-- pv_equiv track=rewrite | github.com/bassalat/idea-kill-switch | utils/firecrawl_client.py | _prioritize_urls
-- ===== SOURCE A (Python) =====
-- from typing import Dict, List, Optional, Any, Union
--
-- def _prioritize_urls(urls: List[str]) -> List[str]:
--     """Prioritize URLs for scraping based on value."""
--     scored_urls = []
--
--     for url in urls:
--         score = 0
--         url_lower = url.lower()
--
--         # High priority sources
--         if 'reddit.com' in url_lower:
--             score += 10
--         elif any(domain in url_lower for domain in ['stackoverflow.com', 'quora.com']):
--             score += 8
--         elif any(domain in url_lower for domain in ['medium.com', 'substack.com']):
--             score += 6
--
--         # Content type indicators
--         if any(indicator in url_lower for indicator in ['/comments/', '/post/', '/thread/']):
--             score += 5
--         elif any(indicator in url_lower for indicator in ['/review/', '/feedback/']):
--             score += 4
--
--         # Recency indicators (rough heuristic)
--         if any(year in url_lower for year in ['2024', '2023']):
--             score += 2
--
--         scored_urls.append((score, url))
--
--     # Sort by score (descending) and return URLs
--     scored_urls.sort(key=lambda x: x[0], reverse=True)
--     return [url for score, url in scored_urls]
-- ===== SOURCE B (Python) =====
-- from typing import List
--
-- def _score(url: str) -> int:
--     u = url.lower()
--     if 'reddit.com' in u:
--         s1 = 10
--     elif 'stackoverflow.com' in u or 'quora.com' in u:
--         s1 = 8
--     elif 'medium.com' in u or 'substack.com' in u:
--         s1 = 6
--     else:
--         s1 = 0
--     if '/comments/' in u or '/post/' in u or '/thread/' in u:
--         s2 = 5
--     elif '/review/' in u or '/feedback/' in u:
--         s2 = 4
--     else:
--         s2 = 0
--     s3 = 2 if ('2024' in u or '2023' in u) else 0
--     return s1 + s2 + s3
--
-- def _prioritize_urls(urls: List[str]) -> List[str]:
--     """Bucket distribution instead of a comparison sort: scores lie in 0..17,
--     so emit each score's URLs (in input order) from 17 down to 0."""
--     scored = [(_score(u), u) for u in urls]
--     out = []
--     for s in range(17, -1, -1):
--         out.extend(u for sc, u in scored if sc == s)
--     return out
-- ===== Notes on version B (the rewrite author's own statement) =====
-- stated objective: faster
-- what changed: Replaces building (score,url) tuples and a stable comparison sort (reverse=True) with a bucket distribution pass: scores are bounded in 0..17, so B scores each URL once and emits each score's URLs in input order from 17 down to 0.
import Mathlib
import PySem

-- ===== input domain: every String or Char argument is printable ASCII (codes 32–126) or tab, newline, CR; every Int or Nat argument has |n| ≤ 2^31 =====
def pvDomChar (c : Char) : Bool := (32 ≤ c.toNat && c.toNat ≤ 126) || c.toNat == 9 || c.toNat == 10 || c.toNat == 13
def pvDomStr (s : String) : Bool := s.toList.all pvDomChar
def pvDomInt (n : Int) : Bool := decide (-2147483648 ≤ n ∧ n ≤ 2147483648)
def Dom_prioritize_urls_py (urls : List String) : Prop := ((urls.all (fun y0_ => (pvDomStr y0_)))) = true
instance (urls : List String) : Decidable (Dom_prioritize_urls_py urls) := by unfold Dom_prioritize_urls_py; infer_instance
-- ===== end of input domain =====

-- B replaces A's stable comparison sort by a bucket-distribution pass over the bounded score range 0..17 (alternative decomposition, same results).


-- ===== PORT A =====
-- A's loop body (the per-url scoring and append), kept step for step as Python writes it
def pvLoopBodyA (acc : List (Int × String)) (url : String) : List (Int × String) :=
  let score : Int := 0
  let url_lower := PySem.Str.lower url
  let score : Int :=
    if PySem.Str.isIn "reddit.com" url_lower then score + 10
    else if ["stackoverflow.com", "quora.com"].any (fun d => PySem.Str.isIn d url_lower) then score + 8
    else if ["medium.com", "substack.com"].any (fun d => PySem.Str.isIn d url_lower) then score + 6
    else score
  let score : Int :=
    if ["/comments/", "/post/", "/thread/"].any (fun i => PySem.Str.isIn i url_lower) then score + 5
    else if ["/review/", "/feedback/"].any (fun i => PySem.Str.isIn i url_lower) then score + 4
    else score
  let score : Int :=
    if ["2024", "2023"].any (fun y => PySem.Str.isIn y url_lower) then score + 2 else score
  acc ++ [(score, url)]

def prioritize_urls_py (urls : List String) : List String :=
  let scored_urls : List (Int × String) := urls.foldl pvLoopBodyA []
  let sorted_urls := PySem.List.sorted scored_urls (fun x => x.1) true
  sorted_urls.map (fun p => p.2)

-- ===== PORT B =====
def pvScoreB (url : String) : Int :=
  let u := PySem.Str.lower url
  let s1 : Int :=
    if PySem.Str.isIn "reddit.com" u then 10
    else if PySem.Str.isIn "stackoverflow.com" u || PySem.Str.isIn "quora.com" u then 8
    else if PySem.Str.isIn "medium.com" u || PySem.Str.isIn "substack.com" u then 6
    else 0
  let s2 : Int :=
    if PySem.Str.isIn "/comments/" u || PySem.Str.isIn "/post/" u || PySem.Str.isIn "/thread/" u then 5
    else if PySem.Str.isIn "/review/" u || PySem.Str.isIn "/feedback/" u then 4
    else 0
  let s3 : Int := if PySem.Str.isIn "2024" u || PySem.Str.isIn "2023" u then 2 else 0
  s1 + s2 + s3

def prioritize_urls_py_alt (urls : List String) : List String :=
  let scored : List (Int × String) := urls.map (fun u => (pvScoreB u, u))
  (PySem.List.pyRange 17 (-1) (-1)).foldl
    (fun out s => out ++ (scored.filter (fun p => p.1 == s)).map (fun p => p.2)) []

-- ===== PRECONDITION & SPEC =====
def Spec_prioritize_urls_py (urls : List String) (out : List String) : Prop := out = prioritize_urls_py_alt urls
instance (urls : List String) (out : List String) : Decidable (Spec_prioritize_urls_py urls out) := by unfold Spec_prioritize_urls_py; infer_instance

-- ===== CLAIM (what is proved, stated in full; the proofs are below) =====
def Claim_equal_prioritize_urls_py : Prop := ∀ (urls : List String), Dom_prioritize_urls_py urls → Spec_prioritize_urls_py urls (prioritize_urls_py urls)

-- ===== LEMMAS AND PROOFS =====

-- descending-bucket concatenation of a scored list
def pvBucket (S : List Int) (xs : List (Int × String)) : List (Int × String) :=
  S.flatMap (fun s => xs.filter (fun p => p.1 == s))

theorem pvBucket_nil (S : List Int) : pvBucket S [] = [] := by
  simp [pvBucket]

theorem pvBucket_not_mem (S : List Int) (xs : List (Int × String)) (x : Int × String)
    (h : x.1 ∉ S) : pvBucket S (xs ++ [x]) = pvBucket S xs := by
  unfold pvBucket
  apply List.flatMap_congr
  intro s hs
  have hne : (x.1 == s) = false := beq_eq_false_iff_ne.mpr (fun he => h (he ▸ hs))
  simp [List.filter_append, hne]

theorem pvMem_bucket_key (S : List Int) (xs : List (Int × String)) (y : Int × String)
    (h : y ∈ pvBucket S xs) : y.1 ∈ S := by
  unfold pvBucket at h
  rcases List.mem_flatMap.mp h with ⟨s, hs, hy⟩
  rcases List.mem_filter.mp hy with ⟨_, he⟩
  exact (beq_iff_eq.mp he) ▸ hs

theorem pvInsertBy_prefix (x : Int × String) (as bs : List (Int × String))
    (h : ∀ y ∈ as, ¬ (y.1 < x.1)) :
    PySem.List.insertBy (fun a b => decide (b.1 < a.1)) x (as ++ bs)
      = as ++ PySem.List.insertBy (fun a b => decide (b.1 < a.1)) x bs := by
  induction as with
  | nil => simp
  | cons a t ih =>
      have ha : ¬ (a.1 < x.1) := h a (by simp)
      simp only [List.cons_append, PySem.List.insertBy, decide_eq_true_eq]
      rw [if_neg ha, ih (fun y hy => h y (by simp [hy]))]

theorem pvInsertBy_all (x : Int × String) (bs : List (Int × String))
    (h : ∀ y ∈ bs, y.1 < x.1) :
    PySem.List.insertBy (fun a b => decide (b.1 < a.1)) x bs = x :: bs := by
  cases bs with
  | nil => rfl
  | cons b t =>
      have hb : b.1 < x.1 := h b (by simp)
      simp [PySem.List.insertBy, hb]

theorem pvInsert_bucket (S : List Int) (hS : S.Pairwise (· > ·))
    (x : Int × String) (hx : x.1 ∈ S) (xs : List (Int × String)) :
    PySem.List.insertBy (fun a b => decide (b.1 < a.1)) x (pvBucket S xs)
      = pvBucket S (xs ++ [x]) := by
  induction S with
  | nil => cases hx
  | cons s S' ih =>
      rcases List.pairwise_cons.mp hS with ⟨hgt, hS'⟩
      have hbk : pvBucket (s :: S') xs
          = xs.filter (fun p => p.1 == s) ++ pvBucket S' xs := by
        simp [pvBucket]
      by_cases hxe : x.1 = s
      · -- x belongs to the first bucket: it passes the s-bucket and goes before all later buckets
        have hpre : ∀ y ∈ xs.filter (fun p => p.1 == s), ¬ (y.1 < x.1) := by
          intro y hy
          have : y.1 = s := beq_iff_eq.mp (List.mem_filter.mp hy).2
          omega
        have hall : ∀ y ∈ pvBucket S' xs, y.1 < x.1 := by
          intro y hy
          have := hgt _ (pvMem_bucket_key S' xs y hy)
          omega
        rw [hbk, pvInsertBy_prefix x _ _ hpre, pvInsertBy_all x _ hall]
        have hnot : x.1 ∉ S' := by
          intro hmem; have := hgt _ hmem; omega
        have h1 : (xs ++ [x]).filter (fun p => p.1 == s) = xs.filter (fun p => p.1 == s) ++ [x] := by
          rw [List.filter_append]; simp [hxe]
        have hbk2 : pvBucket (s :: S') (xs ++ [x])
            = (xs ++ [x]).filter (fun p => p.1 == s) ++ pvBucket S' (xs ++ [x]) := by
          simp [pvBucket]
        rw [hbk2, h1, pvBucket_not_mem S' xs x hnot]
        simp
      · -- x belongs to a later bucket: it passes the whole s-bucket
        have hx' : x.1 ∈ S' := by
          rcases hx with _ | h
          · exact absurd rfl hxe
          · assumption
        have hpre : ∀ y ∈ xs.filter (fun p => p.1 == s), ¬ (y.1 < x.1) := by
          intro y hy
          have hy1 : y.1 = s := beq_iff_eq.mp (List.mem_filter.mp hy).2
          have := hgt _ hx'
          omega
        have h1 : (xs ++ [x]).filter (fun p => p.1 == s) = xs.filter (fun p => p.1 == s) := by
          rw [List.filter_append]; simp [hxe]
        have hbk2 : pvBucket (s :: S') (xs ++ [x])
            = (xs ++ [x]).filter (fun p => p.1 == s) ++ pvBucket S' (xs ++ [x]) := by
          simp [pvBucket]
        rw [hbk, pvInsertBy_prefix x _ _ hpre, ih hS' hx', hbk2, h1]

theorem pvSorted_eq_bucket (S : List Int) (hS : S.Pairwise (· > ·))
    (xs : List (Int × String)) (hk : ∀ x ∈ xs, x.1 ∈ S) :
    PySem.List.sorted xs (fun p => p.1) true = pvBucket S xs := by
  rw [PySem.List.sorted_rev_eq_foldl_insertBy]
  induction xs using List.reverseRecOn with
  | nil => simp [pvBucket_nil]
  | append_singleton ys x ih =>
      rw [List.foldl_append]
      simp only [List.foldl_cons, List.foldl_nil]
      rw [ih (fun y hy => hk y (by simp [hy])),
          pvInsert_bucket S hS x (hk x (by simp)) ys]

theorem pvScoreB_bounds (u : String) : 0 ≤ pvScoreB u ∧ pvScoreB u ≤ 17 := by
  simp only [pvScoreB]
  split_ifs <;> omega

-- A's loop body appends exactly (pvScoreB url, url)
theorem pvLoopBodyA_eq (acc : List (Int × String)) (url : String) :
    pvLoopBodyA acc url = acc ++ [(pvScoreB url, url)] := by
  simp only [pvLoopBodyA, pvScoreB, List.any_cons, List.any_nil, Bool.or_false]
  split_ifs <;> simp_all

-- ===== VERDICT (by name: the statement is the Claim_ definition above) =====
theorem prioritize_urls_py_spec : Claim_equal_prioritize_urls_py := by
  intro urls _
  unfold Spec_prioritize_urls_py
  show prioritize_urls_py urls = prioritize_urls_py_alt urls
  simp only [prioritize_urls_py, prioritize_urls_py_alt]
  have h1 : urls.foldl pvLoopBodyA [] = urls.map (fun u => (pvScoreB u, u)) := by
    rw [PySem.List.foldl_congr_mem urls pvLoopBodyA
          (fun acc url => acc ++ [(pvScoreB url, url)]) []
          (fun acc x _ => pvLoopBodyA_eq acc x),
        PySem.List.foldl_append_singleton_eq_map]
    simp
  rw [h1,
      pvSorted_eq_bucket (PySem.List.pyRange 17 (-1) (-1)) (by decide)
        (urls.map (fun u => (pvScoreB u, u)))
        (by
          intro x hx
          rcases List.mem_map.mp hx with ⟨u, _, rfl⟩
          have := pvScoreB_bounds u
          rw [PySem.List.mem_pyRange_neg_one]
          constructor <;> omega),
      PySem.List.foldl_append_eq_flatMap]
  simp [pvBucket, List.map_flatMap]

════════════════

Directions →
Pull every line with "descending" from the records.

Finished task →
--     # Sort by score (descending) and return URLs
-- descending-bucket concatenation of a scored list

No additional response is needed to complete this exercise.